## [Task to complete]
Pick the lines holding the string "head" out of the records and copy them.

## [Extracted entries]
-- pv_equiv track=rewrite | github.com/miliar/Code_Jam_Webscraper | solutions_python/Problem_181/1116.py | solve
-- ===== SOURCE A (Python) =====
-- def solve(S):
--     curr_front = 64
--     curr_str = ''
--     for c in S:
--         if ord(c) >= curr_front:
--             curr_str = c + curr_str
--             curr_front = ord(c)
--         else:
--             curr_str += c
--     return curr_str
-- ===== SOURCE B (Python) =====
-- def solve(S):
--     # Staged-passes formulation: first tabulate prefix maxima pm (pm[i] = max of 64
--     # and ords of S[:i]), then emit the record positions (ord >= pm) scanning
--     # right-to-left, followed by the non-record positions scanning left-to-right.
--     n = len(S)
--     pm = [64] * (n + 1)
--     for i in range(n):
--         o = ord(S[i])
--         pm[i + 1] = pm[i] if pm[i] > o else o
--     head = ''.join(S[i] for i in range(n - 1, -1, -1) if ord(S[i]) >= pm[i])
--     tail = ''.join(S[i] for i in range(n) if ord(S[i]) < pm[i])
--     return head + tail
-- ===== Notes on version B (the rewrite author's own statement) =====
-- stated objective: faster
-- what changed: B replaces A's stateful single pass with repeated string prepends/appends by a staged-passes formulation: tabulate the prefix-maximum array once, then two index filters (right-to-left for record chars, left-to-right for the rest) joined once.
import Mathlib
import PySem

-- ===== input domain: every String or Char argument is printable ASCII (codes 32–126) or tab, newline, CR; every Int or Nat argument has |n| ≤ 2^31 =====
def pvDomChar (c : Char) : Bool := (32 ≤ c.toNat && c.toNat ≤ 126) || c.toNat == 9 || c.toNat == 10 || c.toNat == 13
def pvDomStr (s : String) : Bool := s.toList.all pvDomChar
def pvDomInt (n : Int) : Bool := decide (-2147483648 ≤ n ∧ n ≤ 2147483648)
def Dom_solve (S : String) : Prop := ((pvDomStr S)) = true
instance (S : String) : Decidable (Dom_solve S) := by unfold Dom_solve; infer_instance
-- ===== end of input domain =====

-- B replaces A's stateful prepend/append pass by a prefix-maximum table plus two filter passes joined once (faster in a timing run).

-- ===== PORT A =====
-- A's loop: state (curr_front, curr_str); prepend and bump curr_front if ord(c) >= curr_front, else append.
def solveLoop (cs : List Char) (front : Nat) (acc : List Char) : List Char :=
  match cs with
  | [] => acc
  | c :: rest =>
    if c.toNat ≥ front then solveLoop rest c.toNat (c :: acc)
    else solveLoop rest front (acc ++ [c])

def solve (S : String) : String := String.mk (solveLoop S.toList 64 [])

-- ===== PORT B =====
-- Pass 1 of Source B: the prefix-maximum table, here fused with the char it precedes:
-- annotate cs m = [(S[i], pm[i])], pm[i+1] = pm[i] if pm[i] > ord S[i] else ord S[i].
def annotate (cs : List Char) (m : Nat) : List (Char × Nat) :=
  match cs with
  | [] => []
  | c :: rest => (c, m) :: annotate rest (if m > c.toNat then m else c.toNat)

-- Passes 2 and 3: filter the annotated pairs right-to-left (records) / left-to-right (rest), join once.
def solve_alt (S : String) : String :=
  let ps := annotate S.toList 64
  String.mk (((ps.reverse.filter (fun p => p.1.toNat ≥ p.2)).map Prod.fst) ++
             ((ps.filter (fun p => p.1.toNat < p.2)).map Prod.fst))

-- ===== PRECONDITION & SPEC =====
def Spec_solve (S : String) (out : String) : Prop := out = solve_alt S
instance (S : String) (out : String) : Decidable (Spec_solve S out) := by unfold Spec_solve; infer_instance

-- ===== CLAIM (what is proved, stated in full; the proofs are below) =====
def Claim_equal_solve : Prop := ∀ (S : String), Dom_solve S → Spec_solve S (solve S)

-- ===== LEMMAS AND PROOFS =====
theorem loop_eq_annotate (cs : List Char) : ∀ (f : Nat) (acc : List Char),
    solveLoop cs f acc =
      (((annotate cs f).filter (fun p => p.1.toNat ≥ p.2)).map Prod.fst).reverse ++ acc ++
      ((annotate cs f).filter (fun p => p.1.toNat < p.2)).map Prod.fst := by
  induction cs with
  | nil => intro f acc; simp [solveLoop, annotate]
  | cons c rest ih =>
    intro f acc
    by_cases h : c.toNat ≥ f
    · have hm : ¬ (f > c.toNat) := by omega
      have hlt : ¬ (c.toNat < f) := by omega
      simp [solveLoop, annotate, h, hm, ih, List.append_assoc]
    · have hm : f > c.toNat := by omega
      have hlt : c.toNat < f := by omega
      simp [solveLoop, annotate, h, hm, ih, List.append_assoc]

-- ===== VERDICT (by name: the statement is the Claim_ definition above) =====
theorem solve_spec : Claim_equal_solve := by
  intro S _
  unfold Spec_solve solve solve_alt
  have h := loop_eq_annotate S.toList 64 []
  simp only [List.append_nil] at h
  simp [h, List.filter_reverse, List.map_reverse]
-- the a-loop: A's per-prefix is_bordered test equals B's single read of pi[i-1]
lemma a_part (seq : List Int) :
    (PySem.List.pyRange 1 ((seq.length : Int) + 1) 1).foldl
      (fun a i => PySem.List.pySetD a i
        (if isBordered (PySem.List.slice seq none (some i)) then 0 else 1))
      (List.replicate (seq.length + 1) 0)
    = 0 :: (PySem.List.pyRange 0 (seq.length : Int) 1).map
        (fun i => if PySem.List.pyGetD (calcPi seq) i 0 == 0 then (1 : Int) else 0) := by
  have h1 : ((seq.length : Int) + 1) = ((seq.length + 1 : Nat) : Int) := by push_cast; ring
  rw [h1, foldl_pySetD_range _ seq.length (seq.length + 1) (by omega) (le_refl _)]
  simp only [Nat.sub_self, List.replicate_zero, List.append_nil]
  congr 1
  rw [PySem.List.pyRange_one 1, PySem.List.pyRange_one 0]
  rw [show (((seq.length + 1 : Nat) : Int) - 1).toNat = seq.length by omega,
    show (((seq.length : Nat) : Int) - 0).toNat = seq.length by omega,
    List.map_map, List.map_map]
  apply List.map_congr_left
  intro k hk
  have hkn : k < seq.length := List.mem_range.mp hk
  simp only [Function.comp_apply]
  rw [show (1 : Int) + (k : Int) = ((k + 1 : Nat) : Int) by push_cast; ring,
    PySem.List.slice_to_natCast,
    show (0 : Int) + (k : Int) = ((k : Nat) : Int) by ring]
  exact a_point seq k hkn

-- the b-loop: identical comparisons; seq[-i:] = seq[n-i:] for 1 ≤ i ≤ n-1
lemma b_part (seq : List Int) :
    (PySem.List.pyRange 1 (seq.length : Int) 1).foldl
      (fun b i => PySem.List.pySetD b i
        (if PySem.List.slice seq none (some i) == PySem.List.slice seq (some (-i)) none then 1 else 0))
      (List.replicate (seq.length + 1) 0)
    = (if (seq.length : Int) > 0 then
        (0 :: (PySem.List.pyRange 1 (seq.length : Int) 1).map
          (fun i => if PySem.List.slice seq none (some i)
                        == PySem.List.slice seq (some ((seq.length : Int) - i)) none
                    then (1 : Int) else 0)) ++ [0]
      else [0]) := by
  by_cases h0 : seq.length = 0
  · rw [h0]
    rw [show ((0 : Nat) : Int) = 0 from rfl, PySem.List.pyRange_one_eq_nil (by omega)]
    simp
  · rw [if_pos (by exact_mod_cast Nat.pos_of_ne_zero h0)]
    rw [foldl_pySetD_range _ seq.length seq.length (by omega) (by omega)]
    rw [show seq.length + 1 - seq.length = 1 by omega]
    rw [List.cons_append]
    congr 1
    rw [show (List.replicate 1 (0 : Int)) = [0] from rfl]
    congr 1
    apply List.map_congr_left
    intro i hi
    have hmem := (PySem.List.mem_pyRange_one).mp hi
    have hj : i = ((i.toNat : Nat) : Int) := by omega
    have h1 : 0 < i.toNat := by omega
    have h2 : i.toNat ≤ seq.length := by omega
    rw [hj, PySem.List.slice_from_neg_natCast seq i.toNat h1,
      show ((seq.length : Nat) : Int) - ((i.toNat : Nat) : Int)
        = ((seq.length - i.toNat : Nat) : Int) by omega,
      PySem.List.slice_from_natCast]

## [Response for this exercise]
--     head = ''.join(S[i] for i in range(n - 1, -1, -1) if ord(S[i]) >= pm[i])
--     return head + tail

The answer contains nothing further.